-- pv_equiv track=rewrite | github.com/Cristian0473/NutriSync | Core/motor_recomendacion.py | _agrupar_ingredientes
-- ===== SOURCE A (Python) =====
-- from typing import Dict, List, Tuple, Optional
--
-- def _agrupar_ingredientes(ingredientes: List[Dict]) -> Dict:
--     """Agrupa ingredientes por tipo para facilitar la selección variada"""
--     grupos = {
--         'GRUPO2_VERDURAS': [],
--         'GRUPO5_CARNES': [],
--         'GRUPO1_CEREALES': [],
--         'GRUPO3_FRUTAS': [],
--         'GRUPO4_LACTEOS': [],
--         'GRUPO7_GRASAS': []
--     }
--
--     for ingrediente in ingredientes:
--         grupo = ingrediente['grupo']
--         if grupo in grupos:
--             grupos[grupo].append(ingrediente)
--
--     return grupos
-- ===== SOURCE B (Python) =====
-- def _agrupar_ingredientes(ingredientes):
--     """Agrupa ingredientes por tipo para facilitar la selección variada"""
--     return {
--         g: [ing for ing in ingredientes if ing['grupo'] == g]
--         for g in ('GRUPO2_VERDURAS', 'GRUPO5_CARNES', 'GRUPO1_CEREALES',
--                   'GRUPO3_FRUTAS', 'GRUPO4_LACTEOS', 'GRUPO7_GRASAS')
--     }
-- ===== Notes on version B (the rewrite author's own statement) =====
-- stated objective: alternative
-- what changed: Replaces the single dispatch pass (mutable dict of buckets, appending each ingredient to its group) with a dict comprehension over the six fixed group names that filters the ingredient list once per group.
import Mathlib
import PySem

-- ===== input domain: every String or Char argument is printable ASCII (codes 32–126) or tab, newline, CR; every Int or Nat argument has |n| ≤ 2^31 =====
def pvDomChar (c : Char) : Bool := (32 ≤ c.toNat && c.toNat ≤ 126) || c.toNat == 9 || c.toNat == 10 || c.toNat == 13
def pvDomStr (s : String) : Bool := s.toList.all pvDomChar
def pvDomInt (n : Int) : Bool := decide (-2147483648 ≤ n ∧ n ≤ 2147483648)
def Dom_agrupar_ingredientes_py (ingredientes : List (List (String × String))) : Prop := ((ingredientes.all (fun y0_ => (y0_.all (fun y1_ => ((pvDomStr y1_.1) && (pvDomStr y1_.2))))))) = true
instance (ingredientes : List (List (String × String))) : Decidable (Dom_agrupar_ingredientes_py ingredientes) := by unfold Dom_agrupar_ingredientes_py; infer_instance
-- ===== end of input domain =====

-- B replaces A's single dispatch pass over a mutable dict of buckets with one filter pass per
-- fixed group name (alternative decomposition, same results and key order).

-- ===== PORT A =====
-- ingrediente['grupo'] (raises KeyError if missing; Pre_ excludes that, '' stands for the none case)
def pvKeyA (ing : List (String × String)) : String :=
  ((PySem.Dict.mk ing).get? "grupo").getD ""

def agrupar_ingredientes_py (ingredientes : List (List (String × String))) : List (String × List (List (String × String))) :=
  let grupos : PySem.Dict String (List (List (String × String))) :=
    PySem.Dict.ofList [("GRUPO2_VERDURAS", []), ("GRUPO5_CARNES", []), ("GRUPO1_CEREALES", []),
                       ("GRUPO3_FRUTAS", []), ("GRUPO4_LACTEOS", []), ("GRUPO7_GRASAS", [])]
  (ingredientes.foldl (fun gs ingrediente =>
      let grupo := pvKeyA ingrediente
      if gs.contains grupo then gs.modify grupo [] (fun l => l ++ [ingrediente]) else gs)
    grupos).items

-- ===== PORT B =====
def pvKeyB (ing : List (String × String)) : String :=
  ((PySem.Dict.mk ing).get? "grupo").getD ""

def agrupar_ingredientes_py_alt (ingredientes : List (List (String × String))) : List (String × List (List (String × String))) :=
  ["GRUPO2_VERDURAS", "GRUPO5_CARNES", "GRUPO1_CEREALES",
   "GRUPO3_FRUTAS", "GRUPO4_LACTEOS", "GRUPO7_GRASAS"].map
    (fun g => (g, ingredientes.filter (fun ing => pvKeyB ing == g)))

-- ===== PRECONDITION & SPEC =====
-- Pre_ excludes exactly the inputs where some ingredient dict lacks the 'grupo' key, on which
-- both A and B raise KeyError.
def Pre_agrupar_ingredientes_py (ingredientes : List (List (String × String))) : Prop :=
  (ingredientes.all (fun ing => (PySem.Dict.mk ing).contains "grupo")) = true
instance (ingredientes : List (List (String × String))) : Decidable (Pre_agrupar_ingredientes_py ingredientes) := by unfold Pre_agrupar_ingredientes_py; infer_instance

def pvWitness_agrupar_ingredientes_py : (List (List (String × String))) :=
  [[("grupo", "GRUPO5_CARNES"), ("nombre", "pollo")], [("grupo", "otro")]]

def Spec_agrupar_ingredientes_py (ingredientes : List (List (String × String))) (out : List (String × List (List (String × String)))) : Prop := out = agrupar_ingredientes_py_alt ingredientes
instance (ingredientes : List (List (String × String))) (out : List (String × List (List (String × String)))) : Decidable (Spec_agrupar_ingredientes_py ingredientes out) := by unfold Spec_agrupar_ingredientes_py; infer_instance

-- ===== CLAIM (what is proved, stated in full; the proofs are below) =====
def Claim_equal_agrupar_ingredientes_py : Prop := ∀ (ingredientes : List (List (String × String))), Dom_agrupar_ingredientes_py ingredientes → Pre_agrupar_ingredientes_py ingredientes → Spec_agrupar_ingredientes_py ingredientes (agrupar_ingredientes_py ingredientes)

-- ===== LEMMAS AND PROOFS =====

-- A's guarded-modify loop never changes the key list.
theorem pv_fold_keys (l : List (List (String × String)))
    (d : PySem.Dict String (List (List (String × String)))) :
    (l.foldl (fun gs ing =>
        if gs.contains (pvKeyA ing) then gs.modify (pvKeyA ing) [] (fun t => t ++ [ing]) else gs)
      d).keys = d.keys := by
  induction l generalizing d with
  | nil => rfl
  | cons ing rest ih =>
      simp only [List.foldl_cons]
      split
      · rw [ih, PySem.Dict.keys_modify,
           PySem.Dict.keys_insert_of_contains _ _ (by assumption)]
      · exact ih d

-- Value of A's loop at a key it starts with: the prefix value plus the matching ingredients.
theorem pv_fold_getD (c : String) (l : List (List (String × String))) :
    ∀ (d : PySem.Dict String (List (List (String × String)))), d.contains c = true →
    (l.foldl (fun gs ing =>
        if gs.contains (pvKeyA ing) then gs.modify (pvKeyA ing) [] (fun t => t ++ [ing]) else gs)
      d).getD c [] = d.getD c [] ++ l.filter (fun ing => pvKeyA ing == c) := by
  induction l with
  | nil => intro d _; simp
  | cons ing rest ih =>
      intro d hc
      simp only [List.foldl_cons, List.filter_cons]
      by_cases hg : d.contains (pvKeyA ing) = true
      · rw [if_pos hg]
        have hc' : (d.modify (pvKeyA ing) [] (fun t => t ++ [ing])).contains c = true := by
          simp [PySem.Dict.contains_modify, hc]
        rw [ih _ hc', PySem.Dict.getD_modify]
        by_cases hck : c = pvKeyA ing
        · subst hck; simp
        · rw [if_neg hck]
          have hne : (pvKeyA ing == c) = false := by
            rw [beq_eq_false_iff_ne]; exact fun h => hck h.symm
          rw [hne]; simp
      · rw [if_neg hg]
        have hne : (pvKeyA ing == c) = false := by
          rw [beq_eq_false_iff_ne]
          intro h; rw [h] at hg; exact hg hc
        rw [hne, ih d hc]; rfl

theorem agrupar_eq (ingredientes : List (List (String × String))) :
    agrupar_ingredientes_py ingredientes = agrupar_ingredientes_py_alt ingredientes := by
  unfold agrupar_ingredientes_py agrupar_ingredientes_py_alt
  set d0 : PySem.Dict String (List (List (String × String))) :=
    PySem.Dict.ofList [("GRUPO2_VERDURAS", []), ("GRUPO5_CARNES", []), ("GRUPO1_CEREALES", []),
                       ("GRUPO3_FRUTAS", []), ("GRUPO4_LACTEOS", []), ("GRUPO7_GRASAS", [])] with hd0
  set F := (fun (gs : PySem.Dict String (List (List (String × String)))) ing =>
      let grupo := pvKeyA ing
      if gs.contains grupo then gs.modify grupo [] (fun l => l ++ [ing]) else gs) with hF
  have hkeys : (ingredientes.foldl F d0).keys = d0.keys := pv_fold_keys ingredientes d0
  have hnd : (ingredientes.foldl F d0).keys.Nodup := by rw [hkeys, hd0]; decide
  rw [PySem.Dict.items_eq_map_keys _ hnd ([] : List (List (String × String)))]
  rw [hkeys]
  have hk0 : d0.keys = ["GRUPO2_VERDURAS", "GRUPO5_CARNES", "GRUPO1_CEREALES",
      "GRUPO3_FRUTAS", "GRUPO4_LACTEOS", "GRUPO7_GRASAS"] := by rw [hd0]; decide
  rw [hk0]
  simp only [List.map_cons, List.map_nil]
  have hget : ∀ c : String, d0.contains c = true → d0.getD c [] = [] →
      (ingredientes.foldl F d0).getD c [] = ingredientes.filter (fun ing => pvKeyA ing == c) := by
    intro c hc h0
    rw [pv_fold_getD c ingredientes d0 hc, h0]; rfl
  rw [hget _ (by decide) (by decide), hget _ (by decide) (by decide),
      hget _ (by decide) (by decide), hget _ (by decide) (by decide),
      hget _ (by decide) (by decide), hget _ (by decide) (by decide)]
  rfl

-- ===== VERDICT (by name: the statement is the Claim_ definition above) =====
theorem agrupar_ingredientes_py_spec : Claim_equal_agrupar_ingredientes_py := by
  intro ingredientes _ _
  unfold Spec_agrupar_ingredientes_py
  exact agrupar_eq ingredientes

> _What you have to do_: From the listing above, repeat exactly the lines starting at the line that includes "def pvKeyB (ing" and ending at the line that includes "def Pre_agrupar_ingredientes_py (ingredientes", with nothing outside that span.

> _Result for this task_:
def pvKeyB (ing : List (String × String)) : String :=
  ((PySem.Dict.mk ing).get? "grupo").getD ""

def agrupar_ingredientes_py_alt (ingredientes : List (List (String × String))) : List (String × List (List (String × String))) :=
  ["GRUPO2_VERDURAS", "GRUPO5_CARNES", "GRUPO1_CEREALES",
   "GRUPO3_FRUTAS", "GRUPO4_LACTEOS", "GRUPO7_GRASAS"].map
    (fun g => (g, ingredientes.filter (fun ing => pvKeyB ing == g)))

-- ===== PRECONDITION & SPEC =====
-- Pre_ excludes exactly the inputs where some ingredient dict lacks the 'grupo' key, on which
-- both A and B raise KeyError.
def Pre_agrupar_ingredientes_py (ingredientes : List (List (String × String))) : Prop :=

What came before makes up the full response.